The good news is that you can approach a REPL style of development in .NET by using an interpreter. Although I don’t quite buy that .NET is language-neutral (write in any language, as long as it’s object-oriented and has no more or fewer features than C#!), that mantra has brought forth tools like IronPython, a Python implementation that runs on .NET and takes full advantage of .NET’s toolchain. When I was working on the Reflector, the fast compile speed of C#, combined with IronPython’s ability to load assemblies on-the-fly, meant I got very, very close to REPL-style development using traditional tools. I would write some code in C#, hit compile, jump to IronPython, reload the assembly, and check out the code I’d just written. When I found bugs, I’d run some code against the problem classes, try out a fix or two in Python, then move that fix to C# when I was convinced I had properly diagnosed the problem. The constant shift between Python and C# was a little bizarre, but eventually my brain just got used to the concept that debugging was in Python and new code was in C#. The ability to so rapidly test and diagnose errors played a big part in letting me get the Reflector done as quickly as I did and actually having the result work.

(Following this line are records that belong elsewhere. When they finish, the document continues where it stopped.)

-- pv_equiv track=rewrite | github.com/Former-Stranger/concert-website | scripts/preview_duplicates.py | normalize_artist_name
-- ===== SOURCE A (Python) =====
-- def normalize_artist_name(name):
--     """Normalize artist name for comparison"""
--     normalized = name.lower()
--     normalized = ''.join(c if c.isalnum() or c.isspace() else '' for c in normalized)
--     normalized = ' '.join(normalized.split())
--     for article in ['the ', 'a ', 'an ']:
--         if normalized.startswith(article):
--             normalized = normalized[len(article):]
--             break
--     return normalized.strip()
-- ===== SOURCE B (Python) =====
-- def normalize_artist_name(name):
--     """Normalize artist name for comparison"""
--     filtered = ''.join(c for c in name.lower() if c.isalnum() or c.isspace())
--     words = filtered.split()
--     if len(words) > 1 and words[0] in ('the', 'a', 'an'):
--         words = words[1:]
--     return ' '.join(words)
-- ===== Notes on version B (the rewrite author's own statement) =====
-- stated objective: simpler
-- what changed: B works on the token list: filter characters, split into words, drop a leading article word by membership test, and join once - replacing A's collapse-join, startswith loop over article prefixes, slicing and final strip.
import Mathlib
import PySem

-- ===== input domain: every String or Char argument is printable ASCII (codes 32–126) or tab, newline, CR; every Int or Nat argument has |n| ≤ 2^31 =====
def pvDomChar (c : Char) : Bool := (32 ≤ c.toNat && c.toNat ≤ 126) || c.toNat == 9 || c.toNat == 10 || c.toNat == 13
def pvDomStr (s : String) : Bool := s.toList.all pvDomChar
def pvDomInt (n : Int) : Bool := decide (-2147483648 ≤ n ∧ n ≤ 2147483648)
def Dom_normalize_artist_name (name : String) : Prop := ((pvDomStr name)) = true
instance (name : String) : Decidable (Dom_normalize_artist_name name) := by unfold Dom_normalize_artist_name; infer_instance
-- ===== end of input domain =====

-- B replaces A's collapse-join / startswith-prefix loop / slice / final strip by a token-list
-- transformation (split once, drop a leading article word, join once); same result, simpler.

-- ===== PORT A =====
-- the for-loop over ['the ', 'a ', 'an '] with break
def pvArticleLoop (normalized : String) : List String → String
  | [] => normalized
  | article :: rest =>
    if PySem.Str.startswith normalized article then
      PySem.Str.slice normalized (some (PySem.Str.len article)) none
    else pvArticleLoop normalized rest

If you’ve not tried REPL-style development before, but are afraid of or don’t have time for languages like Smalltalk and Common Lisp that are built around them, I’d still strongly encourage you to give a tool like IronPython a try. IronPython 0.7.5 runs on .NET 2.0 beta and is available from Microsoft. IronPython 0.6 runs on .NET 1.1 and is what I’m using here. And, if you like it, consider trying out one of the REPL-based languages. I have a hunch you’ll find it highly addicting.